Why do we use commas after "or "? A loose stretch would wrinkle too easily with successive washes, or might even wrinkle on a damp day. Since "might even wrinkle on a damp day" is not an...
Why do we use commas after "or "?
A loose stretch would wrinkle too easily with successive washes, or might even wrinkle on a damp day.
Since "might even wrinkle on a damp day" is not an independent clause because it has no (stated) subject, why should we use commas to link the two parts?

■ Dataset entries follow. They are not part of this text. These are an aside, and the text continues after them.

-- a failing dfs leaves both match dicts unchanged
theorem pvDfsA_fail (adj : PySem.Dict (Int × Int) (List (Int × Int))) (trees : List (Int × Int))
    (t : Int × Int) (rem : List (Int × Int)) (v : PySem.Set (Int × Int))
    (M T : PySem.Dict (Int × Int) (Int × Int))
    (h : (pvDfsA adj trees t rem v M T).1 = false) :
    (pvDfsA adj trees t rem v M T).2.2.1 = M ∧ (pvDfsA adj trees t rem v M T).2.2.2 = T := by
  revert h
  suffices hgen : ∀ (N : Nat) (t : Int × Int) (rem : List (Int × Int)) (v : PySem.Set (Int × Int))
      (M T : PySem.Dict (Int × Int) (Int × Int)), pvMu trees v ≤ N →
      (pvDfsA adj trees t rem v M T).1 = false →
      (pvDfsA adj trees t rem v M T).2.2.1 = M ∧ (pvDfsA adj trees t rem v M T).2.2.2 = T by
    exact hgen (pvMu trees v) t rem v M T le_rfl
  intro N
  induction N using Nat.strong_induction_on with
  | _ N ihN =>
  intro t rem
  induction rem with
  | nil =>
    intro v M T _ _
    rw [pvDfsA_nil]
    exact ⟨rfl, rfl⟩
  | cons r rest ih =>
    intro v M T hN hf
    rw [pvDfsA_cons] at hf ⊢
    by_cases hrv : r ∈ v
    · simp only [if_pos hrv] at hf ⊢
      exact ih v M T hN hf
    · simp only [if_neg hrv] at hf ⊢
      cases hM : M.get? r with
      | none => rw [hM] at hf; simp at hf
      | some u =>
        rw [hM] at hf
        dsimp only at hf ⊢
        by_cases hrt : r ∈ trees
        · simp only [if_pos hrt] at hf ⊢
          by_cases h1 : (pvDfsA adj trees u (adj.getD u []) (PySem.Set.add v r) M T).1 = true
          · simp only [h1, if_true] at hf
            simp at hf
          · simp only [h1, if_false, Bool.false_eq_true] at hf ⊢
            have hmu : pvMu trees (PySem.Set.add v r) < pvMu trees v :=
              pvMu_add_lt trees v r hrt hrv
            have hdeep := ihN (pvMu trees (PySem.Set.add v r)) (by omega) u (adj.getD u [])
              (PySem.Set.add v r) M T le_rfl (by simpa using h1)
            rw [hdeep.1, hdeep.2] at hf ⊢
            have hsub : ∀ x ∈ PySem.Set.add v r,
                x ∈ (pvDfsA adj trees u (adj.getD u []) (PySem.Set.add v r) M T).2.1 :=
              (pvDfsAux adj trees u (adj.getD u []) (PySem.Set.add v r) M T).property
            have hmu2 : pvMu trees (pvDfsA adj trees u (adj.getD u [])
                (PySem.Set.add v r) M T).2.1 < N :=
              lt_of_le_of_lt (pvMu_le_of_sub trees _ _ hsub) (by omega)
            exact ihN _ hmu2 t rest _ M T le_rfl hf
        · simp only [if_neg hrt] at hf ⊢
          exact ih (PySem.Set.add v r) M T
            (by rw [pvMu_add_eq_of_not_mem trees v r hrt]; exact hN) hf

-- a successful dfs: tree keys gain exactly one fresh tree, tent keys gain t, values stay tents
theorem pvDfsA_succ (adj : PySem.Dict (Int × Int) (List (Int × Int))) (trees : List (Int × Int))
    (t : Int × Int) (rem : List (Int × Int)) (v : PySem.Set (Int × Int))
    (M T : PySem.Dict (Int × Int) (Int × Int))
    (hvals : ∀ r u, M.get? r = some u → T.contains u = true)
    (h : (pvDfsA adj trees t rem v M T).1 = true) :
    (∃ rr, M.contains rr = false ∧
      (pvDfsA adj trees t rem v M T).2.2.1.keys = M.keys ++ [rr]) ∧
    (pvDfsA adj trees t rem v M T).2.2.2.keys =
      (if T.contains t then T.keys else T.keys ++ [t]) ∧
    (∀ r u, (pvDfsA adj trees t rem v M T).2.2.1.get? r = some u →
      (pvDfsA adj trees t rem v M T).2.2.2.contains u = true) := by
  revert h hvals
  suffices hgen : ∀ (N : Nat) (t : Int × Int) (rem : List (Int × Int)) (v : PySem.Set (Int × Int))
      (M T : PySem.Dict (Int × Int) (Int × Int)), pvMu trees v ≤ N →
      (∀ r u, M.get? r = some u → T.contains u = true) →
      (pvDfsA adj trees t rem v M T).1 = true →
      (∃ rr, M.contains rr = false ∧
        (pvDfsA adj trees t rem v M T).2.2.1.keys = M.keys ++ [rr]) ∧
      (pvDfsA adj trees t rem v M T).2.2.2.keys =
        (if T.contains t then T.keys else T.keys ++ [t]) ∧
      (∀ r u, (pvDfsA adj trees t rem v M T).2.2.1.get? r = some u →
        (pvDfsA adj trees t rem v M T).2.2.2.contains u = true) by
    exact hgen (pvMu trees v) t rem v M T le_rfl
  intro N
  induction N using Nat.strong_induction_on with
  | _ N ihN =>
  intro t rem
  induction rem with
  | nil =>
    intro v M T _ _ hf
    rw [pvDfsA_nil] at hf
    simp at hf
  | cons r rest ih =>
    intro v M T hN hvals hf
    rw [pvDfsA_cons] at hf ⊢
    by_cases hrv : r ∈ v
    · simp only [if_pos hrv] at hf ⊢
      exact ih v M T hN hvals hf
    · simp only [if_neg hrv] at hf ⊢
      cases hM : M.get? r with
      | none =>
        rw [hM] at hf
        dsimp only at hf ⊢
        have hMr : M.contains r = false := by
          rw [PySem.Dict.contains_eq_isSome_get?, hM]
          rfl
        refine ⟨⟨r, hMr, PySem.Dict.keys_insert_of_not_contains M t hMr⟩, ?_, ?_⟩
        · by_cases hTt : T.contains t
          · rw [if_pos hTt, PySem.Dict.keys_insert_of_contains T r hTt]
          · rw [if_neg hTt, PySem.Dict.keys_insert_of_not_contains T r
              (Bool.not_eq_true _ ▸ hTt : T.contains t = false)]
        · intro r' u' hget
          rw [PySem.Dict.get?_insert] at hget
          rw [PySem.Dict.contains_insert]
          by_cases hr' : r' = r
          · rw [if_pos hr'] at hget
            have : u' = t := by injection hget with h; exact h.symm
            simp [this]
          · rw [if_neg hr'] at hget
            have := hvals r' u' hget
            simp [this]
      | some u =>
        rw [hM] at hf
        dsimp only at hf ⊢
        have hTu : T.contains u = true := hvals r u hM
        have hMr : M.contains r = true := by
          rw [PySem.Dict.contains_eq_isSome_get?, hM]
          rfl
        by_cases hrt : r ∈ trees
        · simp only [if_pos hrt] at hf ⊢
          by_cases h1 : (pvDfsA adj trees u (adj.getD u []) (PySem.Set.add v r) M T).1 = true
          · simp only [h1, if_true] at hf ⊢
            have hmu : pvMu trees (PySem.Set.add v r) < pvMu trees v :=
              pvMu_add_lt trees v r hrt hrv
            obtain ⟨⟨rr, hrrfresh, hMkeys⟩, hTkeys, hvals'⟩ :=
              ihN (pvMu trees (PySem.Set.add v r)) (by omega) u (adj.getD u [])
                (PySem.Set.add v r) M T le_rfl hvals h1
            rw [if_pos hTu] at hTkeys
            have hMr' : (pvDfsA adj trees u (adj.getD u [])
                (PySem.Set.add v r) M T).2.2.1.contains r = true := by
              rw [PySem.Dict.contains_iff_mem_keys, hMkeys]
              exact List.mem_append_left _ ((PySem.Dict.contains_iff_mem_keys M r).mp hMr)
            refine ⟨⟨rr, hrrfresh, ?_⟩, ?_, ?_⟩
            · rw [PySem.Dict.keys_insert_of_contains _ t hMr', hMkeys]
            · have hcongr : (pvDfsA adj trees u (adj.getD u [])
                  (PySem.Set.add v r) M T).2.2.2.contains t = T.contains t := by
                by_cases hTt : T.contains t = true
                · rw [hTt, (PySem.Dict.contains_iff_mem_keys _ t).mpr]
                  rw [hTkeys]
                  exact (PySem.Dict.contains_iff_mem_keys T t).mp hTt
                · have hTt' : T.contains t = false := by
                    cases hc : T.contains t
                    · rfl
                    · exact absurd hc hTt
                  rw [hTt']
                  cases hc : (pvDfsA adj trees u (adj.getD u [])
                      (PySem.Set.add v r) M T).2.2.2.contains t
                  · rfl
                  · exfalso
                    have := (PySem.Dict.contains_iff_mem_keys _ t).mp hc
                    rw [hTkeys] at this
                    exact hTt ((PySem.Dict.contains_iff_mem_keys T t).mpr this)
              by_cases hTt : T.contains t
              · rw [if_pos hTt, PySem.Dict.keys_insert_of_contains _ r (by rw [hcongr]; exact hTt),
                  hTkeys]
              · rw [if_neg hTt, PySem.Dict.keys_insert_of_not_contains _ r
                  (by rw [hcongr]; exact (Bool.not_eq_true _ ▸ hTt : T.contains t = false)), hTkeys]
            · intro r' u' hget
              rw [PySem.Dict.get?_insert] at hget
              rw [PySem.Dict.contains_insert]
              by_cases hr' : r' = r
              · rw [if_pos hr'] at hget
                have : u' = t := by injection hget with h; exact h.symm
                simp [this]
              · rw [if_neg hr'] at hget
                have := hvals' r' u' hget
                simp [this]
          · simp only [h1, if_false, Bool.false_eq_true] at hf ⊢
            have hmu : pvMu trees (PySem.Set.add v r) < pvMu trees v :=
              pvMu_add_lt trees v r hrt hrv
            have hdeep := pvDfsA_fail adj trees u (adj.getD u []) (PySem.Set.add v r) M T
              (by simpa using h1)
            rw [hdeep.1, hdeep.2] at hf ⊢
            have hsub : ∀ x ∈ PySem.Set.add v r,
                x ∈ (pvDfsA adj trees u (adj.getD u []) (PySem.Set.add v r) M T).2.1 :=
              (pvDfsAux adj trees u (adj.getD u []) (PySem.Set.add v r) M T).property
            have hmu2 : pvMu trees (pvDfsA adj trees u (adj.getD u [])
                (PySem.Set.add v r) M T).2.1 < N :=
              lt_of_le_of_lt (pvMu_le_of_sub trees _ _ hsub) (by omega)
            exact ihN _ hmu2 t rest _ M T le_rfl hvals hf
        · simp only [if_neg hrt] at hf ⊢
          exact ih (PySem.Set.add v r) M T
            (by rw [pvMu_add_eq_of_not_mem trees v r hrt]; exact hN) hvals hf
-- ofList commutes into the snd-projection of the filtered pairs
theorem pvOfList_snd (L : List (String × String)) (g : String) :
    PySem.Set.ofList ((L.filter (fun x => x.1 == g)).map (fun x => x.2)) =
      ((PySem.Set.ofList L).filter (fun kk => kk.1 == g)).map (fun kk => kk.2) := by
  rw [← pvOfList_map_ofList (L.filter (fun x => x.1 == g)) (fun x => x.2), pvOfList_filter]
  exact PySem.Set.ofList_eq_self_of_nodup _ (pvNodup_snd L g)

-- A's interleaved nested loop, on the mismatch-pair list, equals the closed form
theorem pvCharA (L : List (String × String)) :
    ((L.foldl (pvStep Prod.fst (fun inner x => inner.insert x.2 (inner.getD x.2 0 + 1))) PySem.Dict.empty).items.map (fun kv => (kv.1, kv.2.items)))
    = pvCanon L := by
  have hempty : (PySem.Dict.empty : PySem.Dict String (PySem.Dict String Int)).keys.Nodup := by
    simp [PySem.Dict.keys_empty]
  have hKA : (L.foldl (pvStep Prod.fst (fun inner x => inner.insert x.2 (inner.getD x.2 0 + 1))) PySem.Dict.empty).keys
      = PySem.Set.ofList (L.map Prod.fst) := by
    rw [pvFoldl_pvStep_keys _ _ _ _ hempty]
    simp only [PySem.Dict.keys_empty]
    rfl
  have hndA : (L.foldl (pvStep Prod.fst (fun inner x => inner.insert x.2 (inner.getD x.2 0 + 1))) PySem.Dict.empty).keys.Nodup := by
    rw [hKA]; exact PySem.Set.nodup_ofList _
  have hGA : ∀ g : String,
      ((L.foldl (pvStep Prod.fst (fun inner x => inner.insert x.2 (inner.getD x.2 0 + 1))) PySem.Dict.empty).getD g PySem.Dict.empty).items
      = ((PySem.Set.ofList L).filter (fun kk => kk.1 == g)).map (fun kk => (kk.2, (L.count kk : Int))) := by
    intro g
    rw [pvFoldl_pvStep_getD, PySem.Dict.getD_empty]
    rw [show (L.filter (fun x => Prod.fst x == g)).foldl
          (fun (inner : PySem.Dict String Int) (x : String × String) => inner.insert x.2 (inner.getD x.2 0 + 1)) PySem.Dict.empty
        = ((L.filter (fun x => Prod.fst x == g)).map (fun x => x.2)).foldl
          (fun (inner : PySem.Dict String Int) p => inner.insert p (inner.getD p 0 + 1)) PySem.Dict.empty
      from (List.foldl_map (f := fun x : String × String => x.2)
        (g := fun (inner : PySem.Dict String Int) p => inner.insert p (inner.getD p 0 + 1))
        (l := L.filter (fun x => Prod.fst x == g)) (init := PySem.Dict.empty)).symm]
    rw [PySem.Dict.foldl_insert_getD_add_one_eq_counter, PySem.Dict.items_counter]
    rw [show (fun x : String × String => Prod.fst x == g) = (fun x : String × String => x.1 == g) from rfl]
    rw [pvOfList_snd L g, List.map_map]
    apply List.map_congr_left
    intro kk hkk
    have hkg : kk.1 = g := by simpa using (List.mem_filter.mp hkk).2
    have := pvCount_pair L g kk.2
    simp only [Function.comp]
    rw [this, ← hkg]
  rw [PySem.Dict.items_eq_map_keys _ hndA PySem.Dict.empty, hKA, List.map_map]
  unfold pvCanon
  apply List.map_congr_left
  intro g _
  simp only [Function.comp]
  rw [hGA g]

-- B's group-by-then-count stage equals the same closed form
theorem pvCharB (L : List (String × String)) :
    (((PySem.Set.ofList (L.map Prod.fst)).foldl (fun r gt =>
        let preds := (L.filter (fun e => e.1 == gt)).map Prod.snd
        r.insert gt ((PySem.Set.ofList preds).foldl
          (fun inner p => inner.insert p ((preds.count p : Int))) PySem.Dict.empty)) PySem.Dict.empty).items.map
      (fun kv => (kv.1, kv.2.items)))
    = pvCanon L := by
  -- name the inner-dict builder
  set F : String → PySem.Dict String Int := fun gt =>
    (PySem.Set.ofList ((L.filter (fun e => e.1 == gt)).map Prod.snd)).foldl
      (fun inner p => inner.insert p ((((L.filter (fun e => e.1 == gt)).map Prod.snd).count p : Int)))
      PySem.Dict.empty with hF
  have houter : ((PySem.Set.ofList (L.map Prod.fst)).foldl (fun r gt =>
        let preds := (L.filter (fun e => e.1 == gt)).map Prod.snd
        r.insert gt ((PySem.Set.ofList preds).foldl
          (fun inner p => inner.insert p ((preds.count p : Int))) PySem.Dict.empty)) PySem.Dict.empty).items
      = (PySem.Set.ofList (L.map Prod.fst)).map (fun gt => (gt, F gt)) := by
    have := PySem.Dict.items_foldl_insert_fresh
      (PySem.Set.ofList (L.map Prod.fst)) (fun gt => gt) F
      (PySem.Dict.empty)
      (fun a _ => PySem.Dict.contains_empty _)
      (by simpa using PySem.Set.nodup_ofList (L.map Prod.fst))
    simpa [hF] using this
  have hinner : ∀ gt : String, (F gt).items
      = ((PySem.Set.ofList L).filter (fun kk => kk.1 == gt)).map (fun kk => (kk.2, (L.count kk : Int))) := by
    intro gt
    have hfresh : ∀ p ∈ PySem.Set.ofList ((L.filter (fun e => e.1 == gt)).map Prod.snd),
        (PySem.Dict.empty : PySem.Dict String Int).contains p = false :=
      fun p _ => PySem.Dict.contains_empty _
    have hnd : (PySem.Set.ofList ((L.filter (fun e => e.1 == gt)).map Prod.snd)).map (fun p => p) |>.Nodup := by
      simpa using PySem.Set.nodup_ofList ((L.filter (fun e => e.1 == gt)).map Prod.snd)
    have hit := PySem.Dict.items_foldl_insert_fresh
      (PySem.Set.ofList ((L.filter (fun e => e.1 == gt)).map Prod.snd)) (fun p => p)
      (fun p => (((L.filter (fun e => e.1 == gt)).map Prod.snd).count p : Int))
      PySem.Dict.empty hfresh hnd
    rw [hF]
    simp only at hit
    rw [hit]
    simp only [show (PySem.Dict.empty : PySem.Dict String Int).items = [] from rfl, List.nil_append]
    rw [show (fun e : String × String => e.1 == gt) = (fun e : String × String => e.1 == gt) from rfl]
    rw [show (PySem.Set.ofList ((L.filter (fun e : String × String => e.1 == gt)).map Prod.snd))
        = ((PySem.Set.ofList L).filter (fun kk => kk.1 == gt)).map (fun kk => kk.2) from pvOfList_snd L gt,
      List.map_map]
    apply List.map_congr_left
    intro kk hkk
    have hkg : kk.1 = gt := by simpa using (List.mem_filter.mp hkk).2
    have hc := pvCount_pair L gt kk.2
    simp only [Function.comp]
    rw [hc, ← hkg]
  rw [houter, List.map_map]
  unfold pvCanon
  apply List.map_congr_left
  intro g _
  simp only [Function.comp]
  rw [hinner g]

-- A's zip loop, rewritten over the mismatch-pair list
theorem pvConvA (xs : List ((String × String) × (String × String))) (d : PySem.Dict String (PySem.Dict String Int)) :
    xs.foldl (fun d q =>
      let pred_norm := pvNorm q.1.2
      let gt_norm := pvNorm q.2.2
      if pred_norm ≠ gt_norm then
        let d1 := if d.contains gt_norm then d else d.insert gt_norm PySem.Dict.empty
        let inner := d1.getD gt_norm PySem.Dict.empty
        d1.insert gt_norm (inner.insert pred_norm (inner.getD pred_norm 0 + 1))
      else d) d
    = (pvL xs).foldl (pvStep Prod.fst (fun inner x => inner.insert x.2 (inner.getD x.2 0 + 1))) d := by
  induction xs generalizing d with
  | nil => simp [pvL]
  | cons q xs ih =>
    simp only [pvL, List.map_cons, List.filter_cons, List.foldl_cons] at ih ⊢
    by_cases h : pvNorm q.1.2 = pvNorm q.2.2
    · rw [if_neg (by simpa using h)]
      have hb : (!(pvNorm q.2.2 == pvNorm q.1.2)) = false := by simp [h.symm]
      rw [hb]
      simp only [Bool.false_eq_true, if_false]
      exact ih d
    · rw [if_pos h]
      have hb : (!(pvNorm q.2.2 == pvNorm q.1.2)) = true := by
        simp only [Bool.not_eq_true', beq_eq_false_iff_ne, ne_eq]
        exact fun hh => h hh.symm
      rw [hb]
      simp only [if_true, List.foldl_cons]
      rw [ih]
      congr 1

-- B's first stage builds exactly the mismatch-pair list
theorem pvConvB (xs : List ((String × String) × (String × String))) (acc : List (String × String)) :
    xs.foldl (fun acc q =>
      let gn := pvNorm q.2.2
      let pn := pvNorm q.1.2
      if gn ≠ pn then acc ++ [(gn, pn)] else acc) acc
    = acc ++ pvL xs := by
  induction xs generalizing acc with
  | nil => simp [pvL]
  | cons q xs ih =>
    simp only [pvL, List.map_cons, List.filter_cons, List.foldl_cons] at ih ⊢
    by_cases h : pvNorm q.2.2 = pvNorm q.1.2
    · rw [if_neg (by simpa using h)]
      have hb : (!(pvNorm q.2.2 == pvNorm q.1.2)) = false := by simp [h]
      rw [hb]
      simp only [Bool.false_eq_true, if_false]
      exact ih acc
    · rw [if_pos h]
      have hb : (!(pvNorm q.2.2 == pvNorm q.1.2)) = true := by
        simp only [Bool.not_eq_true', beq_eq_false_iff_ne, ne_eq]
        exact h
      rw [hb]
      simp only [if_true, List.foldl_cons]
      rw [ih, List.append_assoc]
      rfl

-- ===== VERDICT (by name: the statement is the Claim_ definition above) =====
theorem find_speaker_mapping_errors_spec : Claim_equal_find_speaker_mapping_errors := by
  intro predicted ground_truth _
  unfold Spec_find_speaker_mapping_errors find_speaker_mapping_errors find_speaker_mapping_errors_alt
  by_cases hlen : predicted.length ≠ ground_truth.length
  · simp [hlen]
  · simp only [hlen, if_false]
    rw [pvConvA, pvConvB]
    simp only [List.nil_append]
    rw [pvCharA, pvCharB]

Commas have several jobs to do in the English language, and one of its most important jobs, according to “reader response theory,” is to prevent confusion for the reader as the eyes travel across the sentence. In one sense the comma is justified here because it signals a series (here a series of clauses, with the subject of the second clause implied.) But more importantly, it signals that the word “or” is not “announcing” a continuation of the first clause by listing prepositional phrases, but rather beginning the next clause. Without the comma, the reader might think the sentence is going to list several prepositional phrases (like this: “with successive washes or with hard rinses or with harsh handling or with sunlight exposure” etc.) The comma lets the reader know that a second clause is starting, not a series of prepositional phrases. The comma prevents “recursive reading” where the reader’s mind must “correct” its first impression and go back to where the communication was unambiguous. In speech, a slight unconscious breath adjustment does the same job.